*** Begin section ***

-- ---------- MAIN B: B's loop emits exactly pvGb ----------
theorem pvMainB (s : List Int) :
    ∀ (p : Int × Nat) (runs : List (Int × Nat)),
      ∀ (i : Nat) (blocks : List (Int × Int)) (fuel : Nat),
      s.drop i = pvExpand runs →
      (∀ r ∈ runs, 0 < r.2) →
      List.Pairwise (fun x y : Int × Nat => x.1 < y.1) (p :: runs) →
      s.length - i + 1 ≤ fuel →
      (pvLoopB s fuel i blocks (some (p.1, (p.2 : Int)))).1
          ++ (match (pvLoopB s fuel i blocks (some (p.1, (p.2 : Int)))).2 with
              | some q => [q] | none => [])
        = blocks ++ (pvGb p runs).map (fun q => (q.1, (q.2 : Int))) := by
  intro p runs
  induction p, runs using pvGb.induct with
  | case1 p =>
    intro i blocks fuel hd _ _ hf
    obtain ⟨f, rfl⟩ : ∃ f, fuel = f + 1 := ⟨fuel - 1, by omega⟩
    have hi : s.length ≤ i := List.drop_eq_nil_iff.mp (by simpa [pvExpand] using hd)
    rw [pvLoopB_stop s f i blocks _ hi, pvGb_nil]
    simp
  | case2 p q hq =>
    intro i blocks fuel hd hc hpw hf
    have hq2 : 0 < q.2 := hc q (by simp)
    have hdq : s.drop i = List.replicate q.2 q.1 ++ [] := by simpa [pvExpand] using hd
    have hlen : s.length - i = q.2 := by
      have := congrArg List.length hdq
      simp [List.length_drop] at this
      omega
    have hilen : i + q.2 = s.length := by
      have hile : i < s.length := by omega
      omega
    obtain ⟨f, rfl⟩ : ∃ f, fuel = f + 1 := ⟨fuel - 1, by omega⟩
    have hi : i < s.length := by omega
    have hv : PySem.List.pyGetD s (i : Int) 0 = q.1 := by
      obtain ⟨k, hk⟩ : ∃ k, q.2 = k + 1 := ⟨q.2 - 1, by omega⟩
      rw [hk, List.replicate_succ, List.cons_append] at hdq
      exact pvGetHead s i q.1 _ hdq
    have hscan : pvScanRun s q.1 i = i + q.2 :=
      pvScan s q.1 q.2 i [] (by simpa using hdq) (by intro y hy; simp at hy)
    rw [pvLoopB_last s f i blocks _ hi (by rw [hv]; omega) (by rw [hv, hscan, hilen])]
    obtain ⟨f', rfl⟩ : ∃ f', f = f' + 1 := ⟨f - 1, by omega⟩
    rw [pvLoopB_stop s f' _ _ _ (by omega)]
    rw [pvGb_single p q hq]
    have hc2 : ((s.length : Int) - (i : Int)) = ((q.2 : Nat) : Int) := by omega
    rw [hv, hc2]
    simp
  | case3 p q hq w rest' ih =>
    intro i blocks fuel hd hc hpw hf
    have hq2 : 0 < q.2 := hc q (by simp)
    have hw2 : 0 < w.2 := hc w (by simp)
    have h3' : List.Pairwise (fun x y : Int × Nat => x.1 < y.1) (q :: w :: rest') :=
      (List.pairwise_cons.mp hpw).2
    have hqw : q.1 < w.1 := (List.pairwise_cons.mp h3').1 w (by simp)
    have hE : s.drop i = List.replicate q.2 q.1 ++ (List.replicate w.2 w.1 ++ pvExpand rest') := by
      rw [hd, pvExpand_cons, pvExpand_cons]
    have hlen : s.length - i = q.2 + (w.2 + (pvExpand rest').length) := by
      have := congrArg List.length hE
      simpa [List.length_drop] using this
    have hi : i < s.length := by omega
    have hsl : s.length = i + (q.2 + (w.2 + (pvExpand rest').length)) := by omega
    obtain ⟨f, rfl⟩ : ∃ f, fuel = f + 1 := ⟨fuel - 1, by omega⟩
    have hv : PySem.List.pyGetD s (i : Int) 0 = q.1 := by
      obtain ⟨k, hk⟩ : ∃ k, q.2 = k + 1 := ⟨q.2 - 1, by omega⟩
      have hE' := hE
      rw [hk, List.replicate_succ, List.cons_append] at hE'
      exact pvGetHead s i q.1 _ hE'
    have hscan : pvScanRun s q.1 i = i + q.2 := by
      apply pvScan s q.1 q.2 i _ hE
      intro y hy
      obtain ⟨kw, hkw⟩ : ∃ kw, w.2 = kw + 1 := ⟨w.2 - 1, by omega⟩
      rw [hkw, List.replicate_succ, List.cons_append] at hy
      have : w.1 = y := by simpa using hy
      omega
    have hdw : s.drop (i + q.2) = List.replicate w.2 w.1 ++ pvExpand rest' := by
      rw [← List.drop_drop, hE]
      simpa using List.drop_left (l₁ := List.replicate q.2 q.1)
    have hsj : PySem.List.pyGetD s ((i + q.2 : Nat) : Int) 0 = w.1 := by
      obtain ⟨kw, hkw⟩ : ∃ kw, w.2 = kw + 1 := ⟨w.2 - 1, by omega⟩
      have hdw' := hdw
      rw [hkw, List.replicate_succ, List.cons_append] at hdw'
      exact pvGetHead s (i + q.2) w.1 _ hdw'
    rw [pvLoopB_bor s f i blocks _ hi (by rw [hv]; omega)
      (by rw [hv, hscan]; omega)]
    rw [hv, hscan, hsj]
    have hcast : ((i + q.2 : Nat) : Int) - (i : Int) = ((q.2 : Nat) : Int) := by
      push_cast; ring
    rw [hcast]
    have hd' : s.drop (i + q.2 + 1) = pvExpand (if h : w.2 = 1 then rest' else (w.1, w.2 - 1) :: rest') := by
      rw [← List.tail_drop, hdw, pvNewExpand]
      obtain ⟨kw, hkw⟩ : ∃ kw, w.2 = kw + 1 := ⟨w.2 - 1, by omega⟩
      rw [hkw, List.replicate_succ, List.cons_append, List.tail_cons]
      simp
    rw [ih (i + q.2 + 1) (blocks ++ [(p.1, (p.2 : Int)), (w.1, 1)]) f hd'
      (pvNewCounts q w rest' hc (by omega))
      (pvNewPairwise q w rest' h3')
      (by omega)]
    rw [pvGb_borrow p q w rest' hq]
    simp [List.append_assoc]
  | case4 p q rest hq ih =>
    intro i blocks fuel hd hc hpw hf
    have hq2 : 0 < q.2 := hc q (by simp)
    have hE : s.drop i = List.replicate q.2 q.1 ++ pvExpand rest := by
      rw [hd, pvExpand_cons]
    have hlen : s.length - i = q.2 + (pvExpand rest).length := by
      have := congrArg List.length hE
      simpa [List.length_drop] using this
    have hi : i < s.length := by omega
    obtain ⟨f, rfl⟩ : ∃ f, fuel = f + 1 := ⟨fuel - 1, by omega⟩
    have hv : PySem.List.pyGetD s (i : Int) 0 = q.1 := by
      obtain ⟨k, hk⟩ : ∃ k, q.2 = k + 1 := ⟨q.2 - 1, by omega⟩
      have hE' := hE
      rw [hk, List.replicate_succ, List.cons_append] at hE'
      exact pvGetHead s i q.1 _ hE'
    have h3' := (List.pairwise_cons.mp hpw).2
    have hscan : pvScanRun s q.1 i = i + q.2 := by
      apply pvScan s q.1 q.2 i _ hE
      intro y hy
      cases rest with
      | nil => simp [pvExpand] at hy
      | cons r1 t =>
        have hr12 : 0 < r1.2 := hc r1 (by simp)
        rw [pvExpandHead r1 t hr12] at hy
        have hy' : r1.1 = y := by simpa using hy
        have : q.1 < r1.1 := (List.pairwise_cons.mp h3').1 r1 (by simp)
        omega
    rw [pvLoopB_new s f i blocks _ hi (by rw [hv]; intro e; exact hq e)]
    rw [hv, hscan]
    have hcast : ((i + q.2 : Nat) : Int) - (i : Int) = ((q.2 : Nat) : Int) := by
      push_cast; ring
    rw [hcast]
    have hd' : s.drop (i + q.2) = pvExpand rest := by
      rw [← List.drop_drop, hE]
      simpa using List.drop_left (l₁ := List.replicate q.2 q.1)
    rw [ih (i + q.2) (blocks ++ [(p.1, (p.2 : Int))]) f hd'
      (fun r hr => hc r (by simp [hr])) h3' (by omega)]
    rw [pvGb_no p q rest hq]
    simp [List.append_assoc]

-- ---------- assembling both sides ----------
theorem pvSolutionEval (N : Int) (arr : List Int) (d : List Int) (mx0 x0 : Int) (tl : List Int)
    (hd : PySem.List.sorted arr (fun x => x) true = d)
    (h0 : PySem.List.pyGet? d 0 = some mx0) (hp : PySem.List.pop? d = some (x0, tl)) :
    solution N arr
      = PySem.Str.join " " ((pvLoopA mx0 (tl.length + 1) [x0] tl).map (fun i => PySem.Int.toStr i)) := by
  show (match PySem.List.pyGet? (PySem.List.sorted arr (fun x => x) true) 0,
              PySem.List.pop? (PySem.List.sorted arr (fun x => x) true) with
        | some mx, some pr =>
            PySem.Str.join " " ((pvLoopA mx (pr.2.length + 1) [pr.1] pr.2).map (fun i => PySem.Int.toStr i))
        | _, _ => "") = _
  rw [hd, h0, hp]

*** End section ***

• WHAT TO WORK ON
Using the listing above, copy exactly the line that contains "have hdw : s.drop", the line that contains "exact pvGetHead s (i + q.2) w.1 _ hdw'", and each line that falls between them.

• RESPONSE BOX
    have hdw : s.drop (i + q.2) = List.replicate w.2 w.1 ++ pvExpand rest' := by
      rw [← List.drop_drop, hE]
      simpa using List.drop_left (l₁ := List.replicate q.2 q.1)
    have hsj : PySem.List.pyGetD s ((i + q.2 : Nat) : Int) 0 = w.1 := by
      obtain ⟨kw, hkw⟩ : ∃ kw, w.2 = kw + 1 := ⟨w.2 - 1, by omega⟩
      have hdw' := hdw
      rw [hkw, List.replicate_succ, List.cons_append] at hdw'
      exact pvGetHead s (i + q.2) w.1 _ hdw'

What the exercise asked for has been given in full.